-- pv_equiv track=rewrite | github.com/LenaHB/Baby-Care-AI | artifacts/flask-backend/app.py | _symptom_flags
-- ===== SOURCE A (Python) =====
-- def _symptom_flags(symptoms):
--     s = {str(x).strip().lower() for x in symptoms}
--
--     return {
--         "symptom_fever": int("fever" in s),
--         "symptom_cough": int("cough" in s),
--         "symptom_vomiting": int("vomiting" in s),
--         "symptom_diarrhea": int("diarrhea" in s),
--         "symptom_rash": int("rash" in s),
--         "symptom_lethargy": int("lethargy" in s),
--         "symptom_poor_feeding": int("poor feeding" in s),
--         "symptom_difficulty_breathing": int("difficulty breathing" in s),
--         "symptom_dehydration": int("dehydration" in s),
--     }
-- ===== SOURCE B (Python) =====
-- _FLAG_KEYS = [
--     "symptom_fever", "symptom_cough", "symptom_vomiting", "symptom_diarrhea",
--     "symptom_rash", "symptom_lethargy", "symptom_poor_feeding",
--     "symptom_difficulty_breathing", "symptom_dehydration",
-- ]
--
-- _LABEL_TO_FLAG = {
--     "fever": "symptom_fever",
--     "cough": "symptom_cough",
--     "vomiting": "symptom_vomiting",
--     "diarrhea": "symptom_diarrhea",
--     "rash": "symptom_rash",
--     "lethargy": "symptom_lethargy",
--     "poor feeding": "symptom_poor_feeding",
--     "difficulty breathing": "symptom_difficulty_breathing",
--     "dehydration": "symptom_dehydration",
-- }
--
--
-- def _symptom_flags(symptoms):
--     out = {k: 0 for k in _FLAG_KEYS}
--     for x in symptoms:
--         k = _LABEL_TO_FLAG.get(str(x).strip().lower())
--         if k is not None:
--             out[k] = 1
--     return out
-- ===== Notes on version B (the rewrite author's own statement) =====
-- stated objective: alternative
-- what changed: B replaces A's build-a-set-then-nine-membership-tests with a single input-driven pass: a constant label-to-flag map, a result dict preinitialized to nine zeros, and one loop over symptoms that sets the matching flag to 1.
import Mathlib
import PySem

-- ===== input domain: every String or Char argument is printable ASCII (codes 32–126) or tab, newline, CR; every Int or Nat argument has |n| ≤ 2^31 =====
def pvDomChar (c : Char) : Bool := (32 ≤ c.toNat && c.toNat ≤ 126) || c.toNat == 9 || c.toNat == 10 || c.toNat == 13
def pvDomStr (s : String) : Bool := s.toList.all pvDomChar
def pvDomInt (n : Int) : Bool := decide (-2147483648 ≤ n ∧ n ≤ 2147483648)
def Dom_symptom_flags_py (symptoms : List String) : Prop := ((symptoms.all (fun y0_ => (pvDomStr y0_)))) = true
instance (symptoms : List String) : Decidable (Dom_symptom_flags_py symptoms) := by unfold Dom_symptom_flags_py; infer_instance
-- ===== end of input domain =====

-- B replaces A's build-a-set-then-nine-membership-tests with one input-driven pass over
-- `symptoms` (constant label→flag map, result dict preinitialized to nine zeros); same cost.

-- str(x).strip().lower() for a string x
def pvNorm (x : String) : String := PySem.Str.lower (PySem.Str.strip x)

-- ===== PORT A =====
def symptom_flags_py (symptoms : List String) : List (String × Int) :=
  let s : PySem.Set String := PySem.Set.ofList (symptoms.map (fun x => pvNorm x))
  [("symptom_fever", if PySem.Set.contains s "fever" then (1:Int) else 0),
   ("symptom_cough", if PySem.Set.contains s "cough" then (1:Int) else 0),
   ("symptom_vomiting", if PySem.Set.contains s "vomiting" then (1:Int) else 0),
   ("symptom_diarrhea", if PySem.Set.contains s "diarrhea" then (1:Int) else 0),
   ("symptom_rash", if PySem.Set.contains s "rash" then (1:Int) else 0),
   ("symptom_lethargy", if PySem.Set.contains s "lethargy" then (1:Int) else 0),
   ("symptom_poor_feeding", if PySem.Set.contains s "poor feeding" then (1:Int) else 0),
   ("symptom_difficulty_breathing", if PySem.Set.contains s "difficulty breathing" then (1:Int) else 0),
   ("symptom_dehydration", if PySem.Set.contains s "dehydration" then (1:Int) else 0)]

-- ===== PORT B =====
def pvLabelToFlag : PySem.Dict String String := PySem.Dict.mk
  [("fever", "symptom_fever"),
   ("cough", "symptom_cough"),
   ("vomiting", "symptom_vomiting"),
   ("diarrhea", "symptom_diarrhea"),
   ("rash", "symptom_rash"),
   ("lethargy", "symptom_lethargy"),
   ("poor feeding", "symptom_poor_feeding"),
   ("difficulty breathing", "symptom_difficulty_breathing"),
   ("dehydration", "symptom_dehydration")]

def pvInitFlags : PySem.Dict String Int := PySem.Dict.mk
  [("symptom_fever", (0:Int)),
   ("symptom_cough", (0:Int)),
   ("symptom_vomiting", (0:Int)),
   ("symptom_diarrhea", (0:Int)),
   ("symptom_rash", (0:Int)),
   ("symptom_lethargy", (0:Int)),
   ("symptom_poor_feeding", (0:Int)),
   ("symptom_difficulty_breathing", (0:Int)),
   ("symptom_dehydration", (0:Int))]

def pvStep (d : PySem.Dict String Int) (x : String) : PySem.Dict String Int :=
  match PySem.Dict.get? pvLabelToFlag (pvNorm x) with
  | some k => d.insert k 1
  | none => d

def symptom_flags_py_alt (symptoms : List String) : List (String × Int) :=
  (symptoms.foldl pvStep pvInitFlags).items

-- ===== PRECONDITION & SPEC =====
def Spec_symptom_flags_py (symptoms : List String) (out : List (String × Int)) : Prop := out = symptom_flags_py_alt symptoms
instance (symptoms : List String) (out : List (String × Int)) : Decidable (Spec_symptom_flags_py symptoms out) := by unfold Spec_symptom_flags_py; infer_instance

-- ===== CLAIM (what is proved, stated in full; the proofs are below) =====
def Claim_equal_symptom_flags_py : Prop := ∀ (symptoms : List String), Dom_symptom_flags_py symptoms → Spec_symptom_flags_py symptoms (symptom_flags_py symptoms)

-- ===== LEMMAS AND PROOFS =====

-- overwriting one of the nine preexisting flag keys with 1, as a dict literal
theorem pv_ins1 (v1 v2 v3 v4 v5 v6 v7 v8 v9 : Int) :
    (PySem.Dict.mk [("symptom_fever", v1), ("symptom_cough", v2), ("symptom_vomiting", v3), ("symptom_diarrhea", v4), ("symptom_rash", v5), ("symptom_lethargy", v6), ("symptom_poor_feeding", v7), ("symptom_difficulty_breathing", v8), ("symptom_dehydration", v9)]).insert "symptom_fever" (1:Int) = PySem.Dict.mk [("symptom_fever", (1:Int)), ("symptom_cough", v2), ("symptom_vomiting", v3), ("symptom_diarrhea", v4), ("symptom_rash", v5), ("symptom_lethargy", v6), ("symptom_poor_feeding", v7), ("symptom_difficulty_breathing", v8), ("symptom_dehydration", v9)] := by
  apply PySem.Dict.ext
  rw [PySem.Dict.items_insert]
  simp

theorem pv_ins2 (v1 v2 v3 v4 v5 v6 v7 v8 v9 : Int) :
    (PySem.Dict.mk [("symptom_fever", v1), ("symptom_cough", v2), ("symptom_vomiting", v3), ("symptom_diarrhea", v4), ("symptom_rash", v5), ("symptom_lethargy", v6), ("symptom_poor_feeding", v7), ("symptom_difficulty_breathing", v8), ("symptom_dehydration", v9)]).insert "symptom_cough" (1:Int) = PySem.Dict.mk [("symptom_fever", v1), ("symptom_cough", (1:Int)), ("symptom_vomiting", v3), ("symptom_diarrhea", v4), ("symptom_rash", v5), ("symptom_lethargy", v6), ("symptom_poor_feeding", v7), ("symptom_difficulty_breathing", v8), ("symptom_dehydration", v9)] := by
  apply PySem.Dict.ext
  rw [PySem.Dict.items_insert]
  simp

theorem pv_ins3 (v1 v2 v3 v4 v5 v6 v7 v8 v9 : Int) :
    (PySem.Dict.mk [("symptom_fever", v1), ("symptom_cough", v2), ("symptom_vomiting", v3), ("symptom_diarrhea", v4), ("symptom_rash", v5), ("symptom_lethargy", v6), ("symptom_poor_feeding", v7), ("symptom_difficulty_breathing", v8), ("symptom_dehydration", v9)]).insert "symptom_vomiting" (1:Int) = PySem.Dict.mk [("symptom_fever", v1), ("symptom_cough", v2), ("symptom_vomiting", (1:Int)), ("symptom_diarrhea", v4), ("symptom_rash", v5), ("symptom_lethargy", v6), ("symptom_poor_feeding", v7), ("symptom_difficulty_breathing", v8), ("symptom_dehydration", v9)] := by
  apply PySem.Dict.ext
  rw [PySem.Dict.items_insert]
  simp

theorem pv_ins4 (v1 v2 v3 v4 v5 v6 v7 v8 v9 : Int) :
    (PySem.Dict.mk [("symptom_fever", v1), ("symptom_cough", v2), ("symptom_vomiting", v3), ("symptom_diarrhea", v4), ("symptom_rash", v5), ("symptom_lethargy", v6), ("symptom_poor_feeding", v7), ("symptom_difficulty_breathing", v8), ("symptom_dehydration", v9)]).insert "symptom_diarrhea" (1:Int) = PySem.Dict.mk [("symptom_fever", v1), ("symptom_cough", v2), ("symptom_vomiting", v3), ("symptom_diarrhea", (1:Int)), ("symptom_rash", v5), ("symptom_lethargy", v6), ("symptom_poor_feeding", v7), ("symptom_difficulty_breathing", v8), ("symptom_dehydration", v9)] := by
  apply PySem.Dict.ext
  rw [PySem.Dict.items_insert]
  simp

theorem pv_ins5 (v1 v2 v3 v4 v5 v6 v7 v8 v9 : Int) :
    (PySem.Dict.mk [("symptom_fever", v1), ("symptom_cough", v2), ("symptom_vomiting", v3), ("symptom_diarrhea", v4), ("symptom_rash", v5), ("symptom_lethargy", v6), ("symptom_poor_feeding", v7), ("symptom_difficulty_breathing", v8), ("symptom_dehydration", v9)]).insert "symptom_rash" (1:Int) = PySem.Dict.mk [("symptom_fever", v1), ("symptom_cough", v2), ("symptom_vomiting", v3), ("symptom_diarrhea", v4), ("symptom_rash", (1:Int)), ("symptom_lethargy", v6), ("symptom_poor_feeding", v7), ("symptom_difficulty_breathing", v8), ("symptom_dehydration", v9)] := by
  apply PySem.Dict.ext
  rw [PySem.Dict.items_insert]
  simp

theorem pv_ins6 (v1 v2 v3 v4 v5 v6 v7 v8 v9 : Int) :
    (PySem.Dict.mk [("symptom_fever", v1), ("symptom_cough", v2), ("symptom_vomiting", v3), ("symptom_diarrhea", v4), ("symptom_rash", v5), ("symptom_lethargy", v6), ("symptom_poor_feeding", v7), ("symptom_difficulty_breathing", v8), ("symptom_dehydration", v9)]).insert "symptom_lethargy" (1:Int) = PySem.Dict.mk [("symptom_fever", v1), ("symptom_cough", v2), ("symptom_vomiting", v3), ("symptom_diarrhea", v4), ("symptom_rash", v5), ("symptom_lethargy", (1:Int)), ("symptom_poor_feeding", v7), ("symptom_difficulty_breathing", v8), ("symptom_dehydration", v9)] := by
  apply PySem.Dict.ext
  rw [PySem.Dict.items_insert]
  simp

theorem pv_ins7 (v1 v2 v3 v4 v5 v6 v7 v8 v9 : Int) :
    (PySem.Dict.mk [("symptom_fever", v1), ("symptom_cough", v2), ("symptom_vomiting", v3), ("symptom_diarrhea", v4), ("symptom_rash", v5), ("symptom_lethargy", v6), ("symptom_poor_feeding", v7), ("symptom_difficulty_breathing", v8), ("symptom_dehydration", v9)]).insert "symptom_poor_feeding" (1:Int) = PySem.Dict.mk [("symptom_fever", v1), ("symptom_cough", v2), ("symptom_vomiting", v3), ("symptom_diarrhea", v4), ("symptom_rash", v5), ("symptom_lethargy", v6), ("symptom_poor_feeding", (1:Int)), ("symptom_difficulty_breathing", v8), ("symptom_dehydration", v9)] := by
  apply PySem.Dict.ext
  rw [PySem.Dict.items_insert]
  simp

theorem pv_ins8 (v1 v2 v3 v4 v5 v6 v7 v8 v9 : Int) :
    (PySem.Dict.mk [("symptom_fever", v1), ("symptom_cough", v2), ("symptom_vomiting", v3), ("symptom_diarrhea", v4), ("symptom_rash", v5), ("symptom_lethargy", v6), ("symptom_poor_feeding", v7), ("symptom_difficulty_breathing", v8), ("symptom_dehydration", v9)]).insert "symptom_difficulty_breathing" (1:Int) = PySem.Dict.mk [("symptom_fever", v1), ("symptom_cough", v2), ("symptom_vomiting", v3), ("symptom_diarrhea", v4), ("symptom_rash", v5), ("symptom_lethargy", v6), ("symptom_poor_feeding", v7), ("symptom_difficulty_breathing", (1:Int)), ("symptom_dehydration", v9)] := by
  apply PySem.Dict.ext
  rw [PySem.Dict.items_insert]
  simp

theorem pv_ins9 (v1 v2 v3 v4 v5 v6 v7 v8 v9 : Int) :
    (PySem.Dict.mk [("symptom_fever", v1), ("symptom_cough", v2), ("symptom_vomiting", v3), ("symptom_diarrhea", v4), ("symptom_rash", v5), ("symptom_lethargy", v6), ("symptom_poor_feeding", v7), ("symptom_difficulty_breathing", v8), ("symptom_dehydration", v9)]).insert "symptom_dehydration" (1:Int) = PySem.Dict.mk [("symptom_fever", v1), ("symptom_cough", v2), ("symptom_vomiting", v3), ("symptom_diarrhea", v4), ("symptom_rash", v5), ("symptom_lethargy", v6), ("symptom_poor_feeding", v7), ("symptom_difficulty_breathing", v8), ("symptom_dehydration", (1:Int))] := by
  apply PySem.Dict.ext
  rw [PySem.Dict.items_insert]
  simp

-- invariant of B's loop: starting from the nine-key dict, the fold sets flag i to 1
-- exactly when its label occurs among the normalized symptoms, else keeps its value
theorem pv_fold_items (xs : List String) : ∀ (v1 v2 v3 v4 v5 v6 v7 v8 v9 : Int),
    (xs.foldl pvStep (PySem.Dict.mk [("symptom_fever", v1), ("symptom_cough", v2), ("symptom_vomiting", v3), ("symptom_diarrhea", v4), ("symptom_rash", v5), ("symptom_lethargy", v6), ("symptom_poor_feeding", v7), ("symptom_difficulty_breathing", v8), ("symptom_dehydration", v9)])).items
    = [("symptom_fever", if "fever" ∈ xs.map pvNorm then (1:Int) else v1),
     ("symptom_cough", if "cough" ∈ xs.map pvNorm then (1:Int) else v2),
     ("symptom_vomiting", if "vomiting" ∈ xs.map pvNorm then (1:Int) else v3),
     ("symptom_diarrhea", if "diarrhea" ∈ xs.map pvNorm then (1:Int) else v4),
     ("symptom_rash", if "rash" ∈ xs.map pvNorm then (1:Int) else v5),
     ("symptom_lethargy", if "lethargy" ∈ xs.map pvNorm then (1:Int) else v6),
     ("symptom_poor_feeding", if "poor feeding" ∈ xs.map pvNorm then (1:Int) else v7),
     ("symptom_difficulty_breathing", if "difficulty breathing" ∈ xs.map pvNorm then (1:Int) else v8),
     ("symptom_dehydration", if "dehydration" ∈ xs.map pvNorm then (1:Int) else v9)] := by
  induction xs with
  | nil => intro v1 v2 v3 v4 v5 v6 v7 v8 v9; simp
  | cons x xs ih =>
    intro v1 v2 v3 v4 v5 v6 v7 v8 v9
    simp only [List.foldl_cons, List.map_cons, List.mem_cons, pvStep, pvLabelToFlag,
      PySem.Dict.get?_mk_cons]
    by_cases h1 : ("fever" == pvNorm x) = true
    · simp only [if_pos h1]; rw [pv_ins1, ih, ← eq_of_beq h1]; simp
    simp only [if_neg h1]
    by_cases h2 : ("cough" == pvNorm x) = true
    · simp only [if_pos h2]; rw [pv_ins2, ih, ← eq_of_beq h2]; simp
    simp only [if_neg h2]
    by_cases h3 : ("vomiting" == pvNorm x) = true
    · simp only [if_pos h3]; rw [pv_ins3, ih, ← eq_of_beq h3]; simp
    simp only [if_neg h3]
    by_cases h4 : ("diarrhea" == pvNorm x) = true
    · simp only [if_pos h4]; rw [pv_ins4, ih, ← eq_of_beq h4]; simp
    simp only [if_neg h4]
    by_cases h5 : ("rash" == pvNorm x) = true
    · simp only [if_pos h5]; rw [pv_ins5, ih, ← eq_of_beq h5]; simp
    simp only [if_neg h5]
    by_cases h6 : ("lethargy" == pvNorm x) = true
    · simp only [if_pos h6]; rw [pv_ins6, ih, ← eq_of_beq h6]; simp
    simp only [if_neg h6]
    by_cases h7 : ("poor feeding" == pvNorm x) = true
    · simp only [if_pos h7]; rw [pv_ins7, ih, ← eq_of_beq h7]; simp
    simp only [if_neg h7]
    by_cases h8 : ("difficulty breathing" == pvNorm x) = true
    · simp only [if_pos h8]; rw [pv_ins8, ih, ← eq_of_beq h8]; simp
    simp only [if_neg h8]
    by_cases h9 : ("dehydration" == pvNorm x) = true
    · simp only [if_pos h9]; rw [pv_ins9, ih, ← eq_of_beq h9]; simp
    simp only [if_neg h9]
    have hnone : (PySem.Dict.mk ([] : List (String × String))).get? (pvNorm x) = none := rfl
    simp only [hnone]
    rw [ih]
    simp_all

-- ===== VERDICT (by name: the statement is the Claim_ definition above) =====
theorem symptom_flags_py_spec : Claim_equal_symptom_flags_py := by
  intro symptoms _
  unfold Spec_symptom_flags_py symptom_flags_py symptom_flags_py_alt pvInitFlags
  rw [pv_fold_items]
  simp [PySem.Set.contains, PySem.Set.mem_ofList]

THE PROBLEM –
Search the entries above for "Decidable". Return every line that has it.

YOUR SOLUTION –
instance (symptoms : List String) : Decidable (Dom_symptom_flags_py symptoms) := by unfold Dom_symptom_flags_py; infer_instance
instance (symptoms : List String) (out : List (String × Int)) : Decidable (Spec_symptom_flags_py symptoms out) := by unfold Spec_symptom_flags_py; infer_instance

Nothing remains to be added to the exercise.